Date of Award
2020
Document Type
Open Access Master's Thesis
Degree Name
Master of Science in Mechanical Engineering (MS)
Administrative Home Department
Department of Mechanical Engineering-Engineering Mechanics
Advisor 1
Gordon Parker
Committee Member 1
Guy Meadows
Committee Member 2
Andrew Barnard
Abstract
Instrumented moorings are often used to measure characteristics, such as temperature and current, over the water column. However, the moorings deflect from the effects of currents and waves, which could lead to innacurate measurements. In this work, a computationally efficient method to compensate for mooring sensor position errors is developed. The two-step process first uses a hydrodynamic model of the buoy and mooring line system to create estimated mooring line deflections in a steady current.
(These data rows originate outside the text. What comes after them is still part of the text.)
-- pv_equiv track=rewrite | github.com/bodunov78/demo_repo | 01062024_exam/demo/18042024_kurs/64908.py | fufu
-- ===== SOURCE A (Python) =====
-- def fufu(s,e,a):
--     if s>e+12 : return 0
--     elif s==e : return 1
--
--     else:
--         if a==0:
--             return fufu(s-1,e,1)+fufu(s+3,e,0)+fufu(s*2,e,0)
--         else:
--             return  fufu(s + 3, e,0) + fufu(s * 2, e,0)
-- ===== SOURCE B (Python) =====
-- def fufu(s, e, a):
--     # Memoized re-implementation: each distinct (s, a) state is evaluated once
--     memo = {}
--
--     def go(s, a):
--         if s > e + 12:
--             return 0
--         if s == e:
--             return 1
--         v = memo.get((s, a))
--         if v is None:
--             if a == 0:
--                 v = go(s - 1, 1) + go(s + 3, 0) + go(s * 2, 0)
--             else:
--                 v = go(s + 3, 0) + go(s * 2, 0)
--             memo[(s, a)] = v
--         return v
--
--     return go(s, a)
-- ===== Notes on version B (the rewrite author's own statement) =====
-- stated objective: alternative
-- what changed: B memoizes the recursion on the (s,a) state (fixed e) in a dictionary, so each distinct state is evaluated once instead of once per call path as in A's plain tree recursion.
-- outside the precondition, e.g. on fufu(2, 1, 0): A returns 1, B returns 1; on fufu(1, 0, 0): A raises RecursionError, B raises RecursionError
import Mathlib
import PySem

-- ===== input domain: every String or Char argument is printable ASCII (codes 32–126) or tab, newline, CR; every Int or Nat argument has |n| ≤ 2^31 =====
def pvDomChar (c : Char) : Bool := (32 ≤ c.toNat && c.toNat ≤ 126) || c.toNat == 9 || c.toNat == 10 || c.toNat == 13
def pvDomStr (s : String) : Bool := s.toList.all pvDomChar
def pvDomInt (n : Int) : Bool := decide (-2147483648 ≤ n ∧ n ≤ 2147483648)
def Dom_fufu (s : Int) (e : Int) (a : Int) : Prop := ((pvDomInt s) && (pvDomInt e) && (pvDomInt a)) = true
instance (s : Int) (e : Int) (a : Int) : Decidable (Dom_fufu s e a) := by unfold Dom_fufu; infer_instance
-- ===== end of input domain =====

-- B replaces A's plain tree recursion by memoization on the (s,a) state (fixed e):
-- each distinct state is computed once (objective: alternative).
-- Both ports carry a fuel parameter only to be total in Lean; inside Pre_fufu the fuel never runs out.

-- ===== PORT A =====
def fufuFuel : Nat → Int → Int → Int → Int
  | 0, _, _, _ => 0
  | n + 1, s, e, a =>
    if s > e + 12 then 0
    else if s = e then 1
    else if a = 0 then
      fufuFuel n (s - 1) e 1 + fufuFuel n (s + 3) e 0 + fufuFuel n (s * 2) e 0
    else
      fufuFuel n (s + 3) e 0 + fufuFuel n (s * 2) e 0

def fufu (s : Int) (e : Int) (a : Int) : Int :=
  fufuFuel ((3 * (e + 12 - s) + 5).toNat + 1) s e a

-- ===== PORT B =====
-- go from Source B: threads the memo dictionary through the recursion and returns (memo, value).
def fufuGo : Nat → Int → Int → Int → PySem.Dict (Int × Int) Int → PySem.Dict (Int × Int) Int × Int
  | 0, _, _, _, memo => (memo, 0)
  | n + 1, e, s, a, memo =>
    if s > e + 12 then (memo, 0)
    else if s = e then (memo, 1)
    else
      match memo.get? (s, a) with
      | some v => (memo, v)
      | none =>
        if a = 0 then
          let r1 := fufuGo n e (s - 1) 1 memo
          let r2 := fufuGo n e (s + 3) 0 r1.1
          let r3 := fufuGo n e (s * 2) 0 r2.1
          let v := r1.2 + r2.2 + r3.2
          (r3.1.insert (s, a) v, v)
        else
          let r2 := fufuGo n e (s + 3) 0 memo
          let r3 := fufuGo n e (s * 2) 0 r2.1
          let v := r2.2 + r3.2
          (r3.1.insert (s, a) v, v)

def fufu_alt (s : Int) (e : Int) (a : Int) : Int :=
  (fufuGo ((3 * (e + 12 - s) + 5).toNat + 1) e s a PySem.Dict.empty).2

-- ===== PRECONDITION & SPEC =====
-- Pre_fufu excludes only the low-start recursive region s ≤ 2 (with s ≤ e + 12, s ≠ e), where the
-- state graph cycles ((2,0) ↔ (1,1), (0,0) → (0,0)) and A raises RecursionError for almost every e;
-- the few terminating low-start cases A has (e.g. (2,1,0), where a base case cuts the cycle) are
-- excluded with that region, and B agrees with A there anyway (same value, or same divergence).
def Pre_fufu (s : Int) (e : Int) (a : Int) : Prop :=
  s > e + 12 ∨ s = e ∨ 3 ≤ s
instance (s : Int) (e : Int) (a : Int) : Decidable (Pre_fufu s e a) := by
  unfold Pre_fufu; infer_instance

def pvWitness_fufu : Int × Int × Int := (3, 20, 0)

def Spec_fufu (s : Int) (e : Int) (a : Int) (out : Int) : Prop := out = fufu_alt s e a
instance (s : Int) (e : Int) (a : Int) (out : Int) : Decidable (Spec_fufu s e a out) := by
  unfold Spec_fufu; infer_instance

-- ===== CLAIM (what is proved, stated in full; the proofs are below) =====
def Claim_equal_fufu : Prop :=
  ∀ (s : Int) (e : Int) (a : Int), Dom_fufu s e a → Pre_fufu s e a → Spec_fufu s e a (fufu s e a)

-- ===== LEMMAS AND PROOFS =====

-- Invariant on the (s, a) states reachable inside Pre_fufu, and the termination measure.
def fInv (s a : Int) : Prop := (a = 0 → 3 ≤ s) ∧ (a ≠ 0 → 2 ≤ s)

def fphi (e s a : Int) : Int := 3 * (e + 12 - s) + (if a = 0 then 4 else 0)

-- A's canonical value: fufuFuel with provably sufficient fuel.
def fAV (e s a : Int) : Int := fufuFuel ((fphi e s a).toNat + 2) s e a

lemma fufuFuel_gt (n : Nat) (s e a : Int) (h : s > e + 12) : fufuFuel n s e a = 0 := by
  cases n with
  | zero => rfl
  | succ k => simp [fufuFuel, h]

lemma fphi_eq (e s a : Int) (ha : a ≠ 0) : fphi e s a = 3 * (e + 12 - s) := by
  simp [fphi, ha]

lemma fphi_eq0 (e s : Int) : fphi e s 0 = 3 * (e + 12 - s) + 4 := by
  simp [fphi]

lemma fInv_children (s a : Int) (h : fInv s a) :
    (a = 0 → fInv (s - 1) 1) ∧ fInv (s + 3) 0 ∧ fInv (s * 2) 0 := by
  obtain ⟨h0, h1⟩ := h
  have hs2 : 2 ≤ s := by
    rcases eq_or_ne a 0 with ha | ha
    · have := h0 ha; omega
    · exact h1 ha
  refine ⟨fun ha => ?_, ⟨fun _ => by omega, fun _ => by omega⟩,
    ⟨fun _ => by omega, fun _ => by omega⟩⟩
  have h3 := h0 ha
  exact ⟨fun hc => by norm_num at hc, fun _ => by omega⟩

lemma fphi_children (e s a : Int) (h : fInv s a) (h1 : ¬ s > e + 12) (_h2 : s ≠ e) :
    (a = 0 → fphi e (s - 1) 1 < fphi e s a) ∧ fphi e (s + 3) 0 < fphi e s a ∧
    fphi e (s * 2) 0 < fphi e s a ∧ 0 ≤ fphi e s a := by
  obtain ⟨i0, i1⟩ := h
  rcases eq_or_ne a 0 with ha | ha
  · have h3 := i0 ha
    subst ha
    rw [fphi_eq0, fphi_eq0, fphi_eq0, fphi_eq e (s - 1) 1 (by norm_num)]
    refine ⟨fun _ => by omega, by omega, by omega, by omega⟩
  · have h2s := i1 ha
    rw [fphi_eq e s a ha, fphi_eq0, fphi_eq0, fphi_eq e (s - 1) 1 (by norm_num)]
    exact ⟨fun hc => absurd hc ha, by omega, by omega, by omega⟩

lemma fphi_nonneg (e s a : Int) (h : fInv s a) (h1 : ¬ s > e + 12) : 0 ≤ fphi e s a := by
  obtain ⟨i0, i1⟩ := h
  rcases eq_or_ne a 0 with ha | ha
  · have := i0 ha; subst ha; rw [fphi_eq0]; omega
  · have := i1 ha; rw [fphi_eq e s a ha]; omega

-- fufuFuel does not depend on the fuel once the fuel exceeds the measure.
lemma fufuFuel_stable (e : Int) :
    ∀ n m : Nat, ∀ s a : Int, fInv s a → fphi e s a + 1 < n → fphi e s a + 1 < m →
      fufuFuel n s e a = fufuFuel m s e a := by
  intro n
  induction n using Nat.strong_induction_on with
  | _ n ih =>
    intro m s a hInv hn hm
    by_cases h1 : s > e + 12
    · rw [fufuFuel_gt n s e a h1, fufuFuel_gt m s e a h1]
    · have hpos := fphi_nonneg e s a hInv h1
      obtain ⟨n', rfl⟩ : ∃ n', n = n' + 1 := ⟨n - 1, by omega⟩
      obtain ⟨m', rfl⟩ : ∃ m', m = m' + 1 := ⟨m - 1, by omega⟩
      by_cases h2 : s = e
      · simp [fufuFuel, h2]
      · obtain ⟨hc1, hc2, hc3⟩ := fInv_children s a hInv
        obtain ⟨hp1, hp2, hp3, _⟩ := fphi_children e s a hInv h1 h2
        have e2 := ih n' (by omega) m' (s + 3) 0 hc2 (by omega) (by omega)
        have e3 := ih n' (by omega) m' (s * 2) 0 hc3 (by omega) (by omega)
        by_cases ha : a = 0
        · have hp1' := hp1 ha
          have e1 := ih n' (by omega) m' (s - 1) 1 (hc1 ha) (by omega) (by omega)
          simp [fufuFuel, h1, h2, ha, e1, e2, e3]
        · simp [fufuFuel, h1, h2, ha, e2, e3]

lemma fAV_gt (e s a : Int) (h : s > e + 12) : fAV e s a = 0 :=
  fufuFuel_gt _ s e a h

lemma fAV_self (e a : Int) : fAV e e a = 1 := by
  unfold fAV
  simp [fufuFuel, show ¬ (e > e + 12) by omega]

lemma fAV_eq_fufuFuel (e s a : Int) (n : Nat) (hInv : fInv s a) (hn : fphi e s a + 1 < n) :
    fufuFuel n s e a = fAV e s a :=
  fufuFuel_stable e n ((fphi e s a).toNat + 2) s a hInv hn (by omega)

lemma fAV_rec (e s a : Int) (hInv : fInv s a) (h1 : ¬ s > e + 12) (h2 : s ≠ e) :
    fAV e s a = if a = 0 then fAV e (s - 1) 1 + fAV e (s + 3) 0 + fAV e (s * 2) 0
      else fAV e (s + 3) 0 + fAV e (s * 2) 0 := by
  obtain ⟨hc1, hc2, hc3⟩ := fInv_children s a hInv
  obtain ⟨hp1, hp2, hp3, hp0⟩ := fphi_children e s a hInv h1 h2
  have e2 := fAV_eq_fufuFuel e (s + 3) 0 ((fphi e s a).toNat + 1) hc2 (by omega)
  have e3 := fAV_eq_fufuFuel e (s * 2) 0 ((fphi e s a).toNat + 1) hc3 (by omega)
  by_cases ha : a = 0
  · have hp1' := hp1 ha
    have e1 := fAV_eq_fufuFuel e (s - 1) 1 ((fphi e s a).toNat + 1) (hc1 ha) (by omega)
    generalize hK : (fphi e s a).toNat + 1 = K at e1 e2 e3
    have hAV : fAV e s a = fufuFuel (K + 1) s e a := by rw [← hK]; rfl
    rw [hAV]
    simp [fufuFuel, h1, h2, ha, e1, e2, e3]
  · generalize hK : (fphi e s a).toNat + 1 = K at e2 e3
    have hAV : fAV e s a = fufuFuel (K + 1) s e a := by rw [← hK]; rfl
    rw [hAV]
    simp [fufuFuel, h1, h2, ha, e2, e3]

-- The memo invariant: every stored entry is the canonical A-value of an invariant state.
def fMemInv (e : Int) (memo : PySem.Dict (Int × Int) Int) : Prop :=
  ∀ (p : Int × Int) (v : Int), memo.get? p = some v → fInv p.1 p.2 ∧ v = fAV e p.1 p.2

lemma fMemInv_empty (e : Int) : fMemInv e PySem.Dict.empty := by
  intro p v h
  simp [PySem.Dict.get?_empty] at h

lemma fufuGo_spec (e : Int) :
    ∀ n : Nat, ∀ s a : Int, ∀ memo : PySem.Dict (Int × Int) Int,
      fInv s a → fMemInv e memo → fphi e s a + 1 < n →
      (fufuGo n e s a memo).2 = fAV e s a ∧ fMemInv e (fufuGo n e s a memo).1 := by
  intro n
  induction n using Nat.strong_induction_on with
  | _ n ih =>
    intro s a memo hInv hMem hn
    by_cases h1 : s > e + 12
    · cases n with
      | zero => exact ⟨by simp [fufuGo, fAV_gt e s a h1], hMem⟩
      | succ n' => exact ⟨by simp [fufuGo, h1, fAV_gt e s a h1], by simp [fufuGo, h1, hMem]⟩
    · have hpos := fphi_nonneg e s a hInv h1
      obtain ⟨n', rfl⟩ : ∃ n', n = n' + 1 := ⟨n - 1, by omega⟩
      by_cases h2 : s = e
      · subst h2
        exact ⟨by simp [fufuGo, h1, fAV_self], by simp [fufuGo, h1, hMem]⟩
      · obtain ⟨hc1, hc2, hc3⟩ := fInv_children s a hInv
        obtain ⟨hp1, hp2, hp3, _⟩ := fphi_children e s a hInv h1 h2
        rcases hg : memo.get? (s, a) with _ | v
        · by_cases ha : a = 0
          · subst ha
            have hp1' := hp1 rfl
            obtain ⟨v1, m1⟩ := ih n' (by omega) (s - 1) 1 memo (hc1 rfl) hMem (by omega)
            obtain ⟨v2, m2⟩ := ih n' (by omega) (s + 3) 0 _ hc2 m1 (by omega)
            obtain ⟨v3, m3⟩ := ih n' (by omega) (s * 2) 0 _ hc3 m2 (by omega)
            have hstep : fufuGo (n' + 1) e s 0 memo =
                ((fufuGo n' e (s * 2) 0 (fufuGo n' e (s + 3) 0 (fufuGo n' e (s - 1) 1 memo).1).1).1.insert
                    (s, 0)
                    ((fufuGo n' e (s - 1) 1 memo).2 +
                      (fufuGo n' e (s + 3) 0 (fufuGo n' e (s - 1) 1 memo).1).2 +
                      (fufuGo n' e (s * 2) 0 (fufuGo n' e (s + 3) 0 (fufuGo n' e (s - 1) 1 memo).1).1).2),
                  (fufuGo n' e (s - 1) 1 memo).2 +
                    (fufuGo n' e (s + 3) 0 (fufuGo n' e (s - 1) 1 memo).1).2 +
                    (fufuGo n' e (s * 2) 0 (fufuGo n' e (s + 3) 0 (fufuGo n' e (s - 1) 1 memo).1).1).2) := by
              simp [fufuGo, h1, h2, hg]
            have hsum : (fufuGo n' e (s - 1) 1 memo).2 +
                (fufuGo n' e (s + 3) 0 (fufuGo n' e (s - 1) 1 memo).1).2 +
                (fufuGo n' e (s * 2) 0 (fufuGo n' e (s + 3) 0 (fufuGo n' e (s - 1) 1 memo).1).1).2
                = fAV e s 0 := by
              rw [v1, v2, v3, fAV_rec e s 0 hInv h1 h2, if_pos rfl]
            rw [hstep]
            refine ⟨hsum, fun p v hpv => ?_⟩
            by_cases hp : p = (s, 0)
            · subst hp
              rw [PySem.Dict.get?_insert_self] at hpv
              exact ⟨hInv, by rw [← Option.some.inj hpv, hsum]⟩
            · rw [PySem.Dict.get?_insert_of_ne _ _ hp] at hpv
              exact m3 p v hpv
          · obtain ⟨v2, m2⟩ := ih n' (by omega) (s + 3) 0 memo hc2 hMem (by omega)
            obtain ⟨v3, m3⟩ := ih n' (by omega) (s * 2) 0 _ hc3 m2 (by omega)
            have hstep : fufuGo (n' + 1) e s a memo =
                ((fufuGo n' e (s * 2) 0 (fufuGo n' e (s + 3) 0 memo).1).1.insert (s, a)
                    ((fufuGo n' e (s + 3) 0 memo).2 +
                      (fufuGo n' e (s * 2) 0 (fufuGo n' e (s + 3) 0 memo).1).2),
                  (fufuGo n' e (s + 3) 0 memo).2 +
                    (fufuGo n' e (s * 2) 0 (fufuGo n' e (s + 3) 0 memo).1).2) := by
              simp [fufuGo, h1, h2, hg, ha]
            have hsum : (fufuGo n' e (s + 3) 0 memo).2 +
                (fufuGo n' e (s * 2) 0 (fufuGo n' e (s + 3) 0 memo).1).2 = fAV e s a := by
              rw [v2, v3, fAV_rec e s a hInv h1 h2, if_neg ha]
            rw [hstep]
            refine ⟨hsum, fun p v hpv => ?_⟩
            by_cases hp : p = (s, a)
            · subst hp
              rw [PySem.Dict.get?_insert_self] at hpv
              exact ⟨hInv, by rw [← Option.some.inj hpv, hsum]⟩
            · rw [PySem.Dict.get?_insert_of_ne _ _ hp] at hpv
              exact m3 p v hpv
        · refine ⟨?_, ?_⟩
          · simp [fufuGo, h1, h2, hg, (hMem (s, a) v hg).2]
          · simp [fufuGo, h1, h2, hg, hMem]

-- ===== VERDICT (by name: the statement is the Claim_ definition above) =====
theorem fufu_spec : Claim_equal_fufu := by
  intro s e a _ hPre
  show fufu s e a = fufu_alt s e a
  by_cases hgt : s > e + 12
  · rw [fufu, fufuFuel_gt _ s e a hgt]
    simp [fufu_alt, fufuGo, hgt]
  · rcases hPre with h | h | h3
    · exact absurd h hgt
    · subst h
      simp [fufu, fufu_alt, fufuFuel, fufuGo, hgt]
    · have hInv : fInv s a := ⟨fun _ => h3, fun _ => by omega⟩
      have hfuel : fphi e s a + 1 < ((3 * (e + 12 - s) + 5).toNat + 1 : Nat) := by
        have := fphi_nonneg e s a hInv hgt
        rcases eq_or_ne a 0 with ha | ha
        · subst ha; rw [fphi_eq0]; rw [fphi_eq0] at this; omega
        · rw [fphi_eq e s a ha]; rw [fphi_eq e s a ha] at this; omega
      rw [fufu, fAV_eq_fufuFuel e s a _ hInv hfuel]
      exact ((fufuGo_spec e _ s a PySem.Dict.empty hInv (fMemInv_empty e) hfuel).1).symm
A neural network model is trained to approximate the hydrodynamic model’s mooring line displacement given the spatial location of the buoy and current profile measurements. The method is illustrated using the Mackinac Straits West buoy that is part of the Upper Great Lakes Observing System (UGLOS). Its mooring line is instrumented with 10 thermistors, attached to the mooring line at varying intervals. Since the approach naturally provides interpolation, it allows researchers, with access to publicly available UGLOS data, to request temperatures at any depth. While the vertical deflection compensation method is illustrated here is for a particular mooring system, the process involved is applicable to a wide class of instrumented mooring systems. It was found that access to the current data of a mooring line increases the accuracy of the Neural Network, but knowing the position of the buoy in relation to the anchor can still give adequate results.
Recommended Citation
Price, Tom, "A Neural Network Approach to Estimate Buoy Mooring Line Sensor Deflection", Open Access Master's Thesis, Michigan Technological University, 2020.